I'm also not sure about the point of Hunter's analogy. Presumably the automobiles that are similar in design and function are the different species of animals while the gears are the underlying genes and molecules. But what we're interested in when we speak of molecular evidence for evolution is the pattern of differences in the molecules of multiple species. We are not simply considering the similarities in the molecules between two species.

It is conceivable that there is some deeply concealed functional reason for explaining this pattern of differences. But it is safe to say that no one has a plausible suggestion for what that functional reason might be. It is also safe to say that had these patterns not confirmed the phylogenies arrived at independently of them, it would have been a blow for evolution.
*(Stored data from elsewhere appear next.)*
-- pv_equiv track=rewrite | github.com/choderalab/missense-kinase-toolkit | missense_kinase_toolkit/databases/mkt/databases/utils.py | create_strsplit_list
-- ===== SOURCE A (Python) =====
-- def try_except_split_concat_str(
--     str_in: str,
--     idx1: int,
--     idx2: int,
--     delim: str = "-",
-- ) -> str:
--     """
--     Split str_in on delim with exception handling.
--
--     Parameters
--     ----------
--     str_in : str
--         Input string
--     idx1 : int
--         Starting index
--     idx2 : int
--         Ending index
--     delim : str
--         Delimiter to split on
--
--     Returns
--     -------
--     str
--         Concatenated string containing the strings split on delim from idx1:idx2
--
--     """
--     try:
--         str_out = ("").join(
--             [str_in.split(delim)[i].upper() for i in range(idx1, idx2 + 1)]
--         )
--         return str_out
--     except (IndexError, AttributeError):
--         try:
--             str_out = str_in.split(delim)[0]
--             return str_out
--         except AttributeError:
--             str_out = str_in
--             return str_out
--
-- def create_strsplit_list(
--     list_in: list[str],
--     idx_start: int = 0,
--     idx_end: int = 2,
-- ) -> list[str]:
--     """
--     Split list or Series of strings on delim with exception handling.
--
--     Parameters
--     ----------
--     list_in : list[str]
--         List of strings to split
--     idx_start : int
--         Starting index
--     idx_end : int
--         Ending index
--
--     Returns
--     -------
--     list[str]
--         List of concatenated strings split on delim from idx_start:idx_end
--
--     """
--     return [
--         [
--             try_except_split_concat_str(x, idx_start, i)
--             for i in range(idx_start, idx_end + 1)
--         ]
--         for x in list_in
--     ]
-- ===== SOURCE B (Python) =====
-- def create_strsplit_list(list_in, idx_start=0, idx_end=2):
--     """Split each string once and build its progressive uppercase concatenations in one pass."""
--     out = []
--     for x in list_in:
--         parts = x.split("-")
--         acc = ""
--         row = []
--         for i in range(idx_start, idx_end + 1):
--             if 0 <= i < len(parts):
--                 acc += parts[i].upper()
--                 row.append(acc)
--             else:
--                 row.append(parts[0])
--         out.append(row)
--     return out
-- ===== Notes on version B (the rewrite author's own statement) =====
-- stated objective: alternative
-- what changed: B splits each string once and builds each row's progressive uppercase concatenations incrementally with a running accumulator instead of re-splitting the string and re-joining the whole prefix from scratch (inside an exception handler) for every output cell; Pre_ excludes negative idx_start, an unused corner (defaults are 0 and 2) where A's value comes from Python's negative-index wraparound interacting with its exception fallback, while B indexes from the front only. Intended as faster (one split and incremental prefixes per string); …
-- outside the precondition, e.g. on create_strsplit_list(['a-b'], -1, -1): A returns [['B']], B returns [['a']]; on create_strsplit_list(['a-b'], -5, -4): A returns [['a', 'a']], B returns [['a', 'a']]
import Mathlib
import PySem

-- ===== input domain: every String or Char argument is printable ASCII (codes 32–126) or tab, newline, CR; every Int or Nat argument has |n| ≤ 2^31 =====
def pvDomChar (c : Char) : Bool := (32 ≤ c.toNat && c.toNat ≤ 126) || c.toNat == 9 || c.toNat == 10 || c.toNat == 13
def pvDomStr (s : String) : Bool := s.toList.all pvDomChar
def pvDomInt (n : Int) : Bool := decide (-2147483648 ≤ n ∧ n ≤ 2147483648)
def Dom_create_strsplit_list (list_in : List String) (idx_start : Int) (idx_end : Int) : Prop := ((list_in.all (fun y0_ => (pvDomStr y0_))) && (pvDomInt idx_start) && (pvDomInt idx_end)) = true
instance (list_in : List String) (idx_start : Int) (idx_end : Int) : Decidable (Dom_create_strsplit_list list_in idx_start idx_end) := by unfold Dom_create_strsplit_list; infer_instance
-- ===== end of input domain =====

-- B splits each string once and builds the row's prefix concatenations incrementally in one pass
-- with a running accumulator (objective: alternative single-pass strategy; same measured cost).

-- ===== PORT A =====
-- helper: try_except_split_concat_str (delim is "-" at every call site)
def try_except_split_concat_str (str_in : String) (idx1 : Int) (idx2 : Int) : String :=
  let parts := (PySem.Str.split? str_in "-").getD []  -- sep "-" ≠ "", so split? is never none
  match (PySem.List.pyRange idx1 (idx2 + 1) 1).mapM (fun i => PySem.List.pyGet? parts i) with
  | some pieces => PySem.Str.join "" (pieces.map PySem.Str.upper)
  | none =>  -- IndexError branch: parts[0]; split never returns [], so this indexing succeeds
             -- (the .getD str_in default mirrors the unreachable AttributeError fallback)
      (PySem.List.pyGet? parts 0).getD str_in

def create_strsplit_list (list_in : List String) (idx_start : Int) (idx_end : Int) : List (List String) :=
  list_in.map (fun x =>
    (PySem.List.pyRange idx_start (idx_end + 1) 1).map
      (fun i => try_except_split_concat_str x idx_start i))

-- ===== PORT B =====
-- the inner 'for i in range(idx_start, idx_end+1)' loop of Source B, carrying acc
def altLoop (parts : List String) (fb : String) (acc : String) (i : Int) : Nat → List String
  | 0 => []
  | n + 1 =>
    if 0 ≤ i ∧ i < (parts.length : Int) then
      let acc' := acc ++ PySem.Str.upper (PySem.List.pyGetD parts i "")
      acc' :: altLoop parts fb acc' (i + 1) n
    else
      fb :: altLoop parts fb acc (i + 1) n

def create_strsplit_list_alt (list_in : List String) (idx_start : Int) (idx_end : Int) : List (List String) :=
  list_in.map (fun x =>
    let parts := (PySem.Str.split? x "-").getD []  -- split once per string
    let fb := (PySem.List.pyGet? parts 0).getD x   -- parts[0]; split never returns []
    altLoop parts fb "" idx_start (idx_end + 1 - idx_start).toNat)

-- ===== PRECONDITION & SPEC =====
-- Pre_ excludes negative idx_start (A still returns there): that corner's value comes from
-- Python's negative-index wraparound interacting with A's exception fallback — an unspecified
-- corner no caller uses (defaults are 0 and 2) — while B indexes from the front only.
def Pre_create_strsplit_list (list_in : List String) (idx_start : Int) (idx_end : Int) : Prop :=
  0 ≤ idx_start
instance (list_in : List String) (idx_start : Int) (idx_end : Int) : Decidable (Pre_create_strsplit_list list_in idx_start idx_end) := by unfold Pre_create_strsplit_list; infer_instance

def pvWitness_create_strsplit_list : List String × Int × Int := (["abc-def-x", "q"], 0, 2)

def Spec_create_strsplit_list (list_in : List String) (idx_start : Int) (idx_end : Int) (out : List (List String)) : Prop := out = create_strsplit_list_alt list_in idx_start idx_end
instance (list_in : List String) (idx_start : Int) (idx_end : Int) (out : List (List String)) : Decidable (Spec_create_strsplit_list list_in idx_start idx_end out) := by unfold Spec_create_strsplit_list; infer_instance

-- ===== CLAIM (what is proved, stated in full; the proofs are below) =====
def Claim_equal_create_strsplit_list : Prop := ∀ (list_in : List String) (idx_start : Int) (idx_end : Int), Dom_create_strsplit_list list_in idx_start idx_end → Pre_create_strsplit_list list_in idx_start idx_end → Spec_create_strsplit_list list_in idx_start idx_end (create_strsplit_list list_in idx_start idx_end)

-- ===== LEMMAS AND PROOFS =====

-- the progressive concatenation "".join(parts[k].upper() for k in range(a, b))
def segStr (parts : List String) (a b : Int) : String :=
  PySem.Str.join "" ((PySem.List.pyRange a b 1).map
    (fun k => PySem.Str.upper (PySem.List.pyGetD parts k "")))

lemma chars_join_append_singleton (ls : List (List Char)) (cs : List Char) :
    PySem.Chars.join [] (ls ++ [cs]) = PySem.Chars.join [] ls ++ cs := by
  induction ls with
  | nil => simp [PySem.Chars.join_nil, PySem.Chars.join_singleton]
  | cons a t ih =>
    cases t with
    | nil => simp [PySem.Chars.join_singleton, PySem.Chars.join_cons_cons]
    | cons b r => simp [PySem.Chars.join_cons_cons] at ih ⊢; simp [ih]

lemma str_join_append_singleton (l : List String) (s : String) :
    PySem.Str.join "" (l ++ [s]) = PySem.Str.join "" l ++ s := by
  simp [PySem.Str.join, chars_join_append_singleton, String.ofList_append, String.ofList_toList]

lemma str_join_nil : PySem.Str.join "" ([] : List String) = "" := by decide

lemma mapM_eq_some_of_all {α β : Type} (f : α → Option β) (g : α → β) (l : List α)
    (h : ∀ a ∈ l, f a = some (g a)) : l.mapM f = some (l.map g) := by
  induction l with
  | nil => rfl
  | cons a l ih => simp_all [List.mapM_cons]

lemma mapM_eq_none_of_mem {α β : Type} (f : α → Option β) (l : List α) (a : α)
    (ha : a ∈ l) (h : f a = none) : l.mapM f = none := by
  induction l with
  | nil => simp at ha
  | cons b l ih =>
    rcases List.mem_cons.mp ha with h1 | h2
    · simp [List.mapM_cons, h1 ▸ h]
    · have hn := ih h2
      simp [List.mapM_cons, hn]

lemma pyGet?_eq_some_getD (parts : List String) (k : Int)
    (h1 : -(parts.length : Int) ≤ k) (h2 : k < (parts.length : Int)) :
    PySem.List.pyGet? parts k = some (PySem.List.pyGetD parts k "") := by
  cases h : PySem.List.pyGet? parts k with
  | none =>
    rw [PySem.List.pyGet?_eq_none_iff] at h
    exact absurd ⟨h1, h2⟩ h
  | some v => simp [PySem.List.pyGetD, h]

-- characterisation of A's helper for 0 ≤ idx1 ≤ j: success iff j < len
lemma tryOne_eq (x : String) (i1 j : Int) (h0 : 0 ≤ i1) (hij : i1 ≤ j) :
    try_except_split_concat_str x i1 j =
      (let parts := (PySem.Str.split? x "-").getD []
       if j < (parts.length : Int)
       then segStr parts i1 (j + 1)
       else (PySem.List.pyGet? parts 0).getD x) := by
  simp only [try_except_split_concat_str]
  set parts := (PySem.Str.split? x "-").getD [] with hp
  by_cases h : j < (parts.length : Int)
  · have hm : (PySem.List.pyRange i1 (j + 1) 1).mapM (fun i => PySem.List.pyGet? parts i)
        = some ((PySem.List.pyRange i1 (j + 1) 1).map (fun k => PySem.List.pyGetD parts k "")) := by
      apply mapM_eq_some_of_all
      intro a ha
      rw [PySem.List.mem_pyRange_one] at ha
      exact pyGet?_eq_some_getD parts a (by omega) (by omega)
    rw [hm]
    simp [h, segStr, List.map_map, Function.comp_def]
  · have hm : (PySem.List.pyRange i1 (j + 1) 1).mapM (fun i => PySem.List.pyGet? parts i) = none := by
      apply mapM_eq_none_of_mem _ _ j
      · rw [PySem.List.mem_pyRange_one]; omega
      · rw [PySem.List.pyGet?_eq_none_iff]
        intro hr
        exact h hr.2
    rw [hm]
    simp [h]

lemma segStr_succ (parts : List String) (i1 j : Int) (h : i1 ≤ j) :
    segStr parts i1 (j + 1) = segStr parts i1 j ++ PySem.Str.upper (PySem.List.pyGetD parts j "") := by
  simp only [segStr]
  rw [PySem.List.pyRange_one_succ_right h, List.map_append, List.map_singleton,
    str_join_append_singleton]

-- loop invariant for B's inner loop (only needed for non-negative start indices)
lemma altLoop_eq (parts : List String) (fb : String) (i1 : Int) (h0 : 0 ≤ i1) :
    ∀ (n : Nat) (j : Int) (acc : String), i1 ≤ j →
      (j ≤ (parts.length : Int) → acc = segStr parts i1 j) →
      altLoop parts fb acc j n =
        (PySem.List.pyRange j (j + n) 1).map
          (fun i => if i < (parts.length : Int) then segStr parts i1 (i + 1) else fb) := by
  intro n
  induction n with
  | zero =>
    intro j acc _ _
    rw [PySem.List.pyRange_one_eq_nil (by omega : j + ((0:Nat):Int) ≤ j)]; simp [altLoop]
  | succ n ih =>
    intro j acc hij hacc
    rw [PySem.List.pyRange_one_cons (by push_cast; omega : j < j + ((n:Nat) + 1 : Nat))]
    simp only [altLoop]
    by_cases hc : j < (parts.length : Int)
    · rw [if_pos ⟨by omega, hc⟩, List.map_cons]
      have hacc' : acc = segStr parts i1 j := hacc (by omega)
      have hstep : acc ++ PySem.Str.upper (PySem.List.pyGetD parts j "") = segStr parts i1 (j + 1) := by
        rw [hacc', ← segStr_succ parts i1 j hij]
      rw [if_pos hc]
      refine congrArg₂ _ hstep ?_
      have := ih (j + 1) (acc ++ PySem.Str.upper (PySem.List.pyGetD parts j "")) (by omega)
        (fun _ => hstep)
      rw [this, show j + 1 + (n : Int) = j + (((n : Nat) + 1 : Nat) : Int) by push_cast; ring]
    · rw [if_neg (by omega : ¬ (0 ≤ j ∧ j < (parts.length : Int))), List.map_cons, if_neg hc]
      have hacc2 : j + 1 ≤ (parts.length : Int) → acc = segStr parts i1 (j + 1) := by
        intro h2; omega
      have := ih (j + 1) acc (by omega) hacc2
      rw [this, show j + 1 + (n : Int) = j + (((n : Nat) + 1 : Nat) : Int) by push_cast; ring]

-- ===== VERDICT (by name: the statement is the Claim_ definition above) =====
theorem create_strsplit_list_spec : Claim_equal_create_strsplit_list := by
  intro list_in idx_start idx_end _ hpre
  show create_strsplit_list list_in idx_start idx_end = create_strsplit_list_alt list_in idx_start idx_end
  have h0 : 0 ≤ idx_start := hpre
  simp only [create_strsplit_list, create_strsplit_list_alt]
  apply List.map_congr_left
  intro x _
  set parts := (PySem.Str.split? x "-").getD [] with hp
  set fb := (PySem.List.pyGet? parts 0).getD x with hfb
  have hA : (PySem.List.pyRange idx_start (idx_end + 1) 1).map
      (fun i => try_except_split_concat_str x idx_start i) =
      (PySem.List.pyRange idx_start (idx_end + 1) 1).map
        (fun i => if i < (parts.length : Int)
                  then segStr parts idx_start (i + 1) else fb) := by
    apply List.map_congr_left
    intro i hi
    rw [PySem.List.mem_pyRange_one] at hi
    rw [tryOne_eq x idx_start i h0 hi.1]
  rw [hA]
  by_cases hle : idx_start ≤ idx_end + 1
  · have hrange : idx_start + ((idx_end + 1 - idx_start).toNat : Int) = idx_end + 1 := by omega
    rw [altLoop_eq parts fb idx_start h0 _ idx_start "" le_rfl
      (fun _ => by simp [segStr, PySem.List.pyRange_one_eq_nil le_rfl, str_join_nil]), hrange]
  · rw [altLoop_eq parts fb idx_start h0 _ idx_start "" le_rfl
      (fun _ => by simp [segStr, PySem.List.pyRange_one_eq_nil le_rfl, str_join_nil])]
    have h0' : (idx_end + 1 - idx_start).toNat = 0 := by omega
    rw [h0']
    simp [PySem.List.pyRange_one_eq_nil (by omega : idx_end + 1 ≤ idx_start)]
And Hunter doesn't even consider what to my mind is the most compelling sort of molecular evidence for common descent: patterns of similarities in the noncoding portions of the genome. Since these genes do not code for proteins their similarities can not be explained functionally (unless, of course, the noncoding DNA also serves some deeply concealed function that demands very specific sequences of nucleotides). And the sheer quanitity of these similarities makes it implausible to attribute them to chance alone. I can't imagine how you explain these similarities except via common descent.

Ed Brayton provides some additional thoughts on this subject here.

It seems that Hunter's main rhetorical trick is to consider each piece of evidence for evolution independently of the others, and then offer some other non-evolutionary, non-logically-impossible explanation for each piece. Those of his arguments that are not flatly wrong sound more like the wishful thinking of someone who desperately wants evolution to be false than the reasoned arguments of a dedicated truth-seeker.